Maureen Harding Clark (born 3 January 1946) is an Irish jurist and judge. She has been a judge at the International Criminal Tribunal for the former Yugoslavia (ICTY), the International Criminal Court (ICC), the High Court of Ireland and is a member of the Supreme Court of the Khmer Rouge Tribunal in Cambodia. She was one of the few women criminal lawyers and has extensive experience both as a criminal lawyer and as a state prosecutor in Ireland.

Early life and education 
Clark was born to an Irish Catholic mother and a Scottish Presbyterian father in Scotland. When she was two years old, her family moved to Malaysia where she and her sister attended an English school run by French nuns. At the time she also learned Malay.  The school they attended in Malaysia was located in Bukit Nanas, Kuala Lumpur. When she was twelve years old, the family moved to Ireland where she attended the Muckross Park College in Dublin. In 1964, Clark began studying at the University of Lyon where she obtained a diploma in French language.
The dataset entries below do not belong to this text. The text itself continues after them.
-- pv_equiv track=rewrite | github.com/Chen12358/Test-time | test/data_analysis_code/analyze_inference_results.py | get_types_num
-- ===== SOURCE A (Python) =====
-- def get_types_num(declarations):
--     num_lemmas = 0
--     num_axioms = 0
--     for k ,v in declarations.items():
--         if v['type'] == 'lemma':
--             num_lemmas += 1
--         elif v['type'] == 'axiom':
--             num_axioms += 1
--     return num_lemmas, num_axioms
-- ===== SOURCE B (Python) =====
-- def get_types_num(declarations):
--     types = [v['type'] for v in declarations.values()]
--     return types.count('lemma'), types.count('axiom')
-- ===== Notes on version B (the rewrite author's own statement) =====
-- stated objective: idiomatic
-- what changed: Replaces the single branching counter loop with staged passes: first materialize the list of all type values, then answer each count with a separate list.count scan (no per-element branching, no accumulators).
import Mathlib
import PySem

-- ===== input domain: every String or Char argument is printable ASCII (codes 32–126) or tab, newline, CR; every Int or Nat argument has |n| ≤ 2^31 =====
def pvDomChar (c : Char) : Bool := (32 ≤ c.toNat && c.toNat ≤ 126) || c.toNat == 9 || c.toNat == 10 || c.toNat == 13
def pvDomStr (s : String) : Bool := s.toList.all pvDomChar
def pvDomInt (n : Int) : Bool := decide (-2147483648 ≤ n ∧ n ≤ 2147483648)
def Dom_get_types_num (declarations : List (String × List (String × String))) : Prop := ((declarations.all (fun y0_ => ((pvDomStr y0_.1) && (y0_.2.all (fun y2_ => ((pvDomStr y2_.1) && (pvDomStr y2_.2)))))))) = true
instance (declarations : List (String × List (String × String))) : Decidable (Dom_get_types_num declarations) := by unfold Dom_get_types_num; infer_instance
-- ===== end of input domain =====

-- B replaces A's branching counter loop with staged passes: build the list of type
-- values once, then answer each count with a separate list.count scan (idiomatic; same cost).

-- ===== PORT A =====
def get_types_num (declarations : List (String × List (String × String))) : Int × Int :=
  declarations.foldl
    (fun (acc : Int × Int) kv =>
      let t := ((PySem.Dict.mk kv.2).get? "type").getD ""
      if t = "lemma" then (acc.1 + 1, acc.2)
      else if t = "axiom" then (acc.1, acc.2 + 1)
      else acc)
    (0, 0)

-- ===== PORT B =====
def get_types_num_alt (declarations : List (String × List (String × String))) : Int × Int :=
  let types := declarations.map (fun kv => ((PySem.Dict.mk kv.2).get? "type").getD "")
  ((PySem.List.count types "lemma" : Int), (PySem.List.count types "axiom" : Int))

-- ===== PRECONDITION & SPEC =====
-- Pre_ excludes exactly the inputs where some value dict lacks the key "type", on which Python A raises KeyError.
def Pre_get_types_num (declarations : List (String × List (String × String))) : Prop :=
  ∀ kv ∈ declarations, (PySem.Dict.mk kv.2).contains "type" = true
instance (declarations : List (String × List (String × String))) : Decidable (Pre_get_types_num declarations) := by unfold Pre_get_types_num; infer_instance
def pvWitness_get_types_num : (List (String × List (String × String))) :=
  [("l1", [("type", "lemma")]), ("a1", [("type", "axiom")]), ("d1", [("type", "def")])]

def Spec_get_types_num (declarations : List (String × List (String × String))) (out : Int × Int) : Prop := out = get_types_num_alt declarations
instance (declarations : List (String × List (String × String))) (out : Int × Int) : Decidable (Spec_get_types_num declarations out) := by unfold Spec_get_types_num; infer_instance

-- ===== CLAIM (what is proved, stated in full; the proofs are below) =====
def Claim_equal_get_types_num : Prop := ∀ (declarations : List (String × List (String × String))), Dom_get_types_num declarations → Pre_get_types_num declarations → Spec_get_types_num declarations (get_types_num declarations)

-- ===== LEMMAS AND PROOFS =====

-- A's fold counts the "lemma" and "axiom" occurrences among the type values.
theorem getTypesNumA_counts (declarations : List (String × List (String × String)))
    (l a : Int) :
    declarations.foldl
      (fun (acc : Int × Int) kv =>
        let t := ((PySem.Dict.mk kv.2).get? "type").getD ""
        if t = "lemma" then (acc.1 + 1, acc.2)
        else if t = "axiom" then (acc.1, acc.2 + 1)
        else acc)
      (l, a)
    = (l + ((declarations.map (fun kv => ((PySem.Dict.mk kv.2).get? "type").getD "")).count "lemma" : Int),
       a + ((declarations.map (fun kv => ((PySem.Dict.mk kv.2).get? "type").getD "")).count "axiom" : Int)) := by
  induction declarations generalizing l a with
  | nil => simp
  | cons kv rest ih =>
    simp only [List.foldl_cons, List.map_cons]
    by_cases h1 : ((PySem.Dict.mk kv.2).get? "type").getD "" = "lemma"
    · simp [h1, ih]
      ring
    · by_cases h2 : ((PySem.Dict.mk kv.2).get? "type").getD "" = "axiom"
      · simp [h2, ih]
        ring
      · simp [h1, h2, ih]

-- ===== VERDICT (by name: the statement is the Claim_ definition above) =====
theorem get_types_num_spec : Claim_equal_get_types_num := by
  intro declarations _ _
  show get_types_num declarations = get_types_num_alt declarations
  unfold get_types_num get_types_num_alt
  rw [getTypesNumA_counts]
  simp [PySem.List.count]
In 1965, Clark returned to Ireland and studied law at the University College Dublin, where she met her husband. Following her graduation with a BCL degree, she and her husband settled in the United States, where they had two children. After an amicable separation, she and the children returned to Ireland, where she followed up her studies at Trinity College Dublin. While at the university, her lecturer was Mary Robinson, who later became president of Ireland. In 1975, she completed her studies and became a Barrister-at-Law at the Honourable Society of King's Inns.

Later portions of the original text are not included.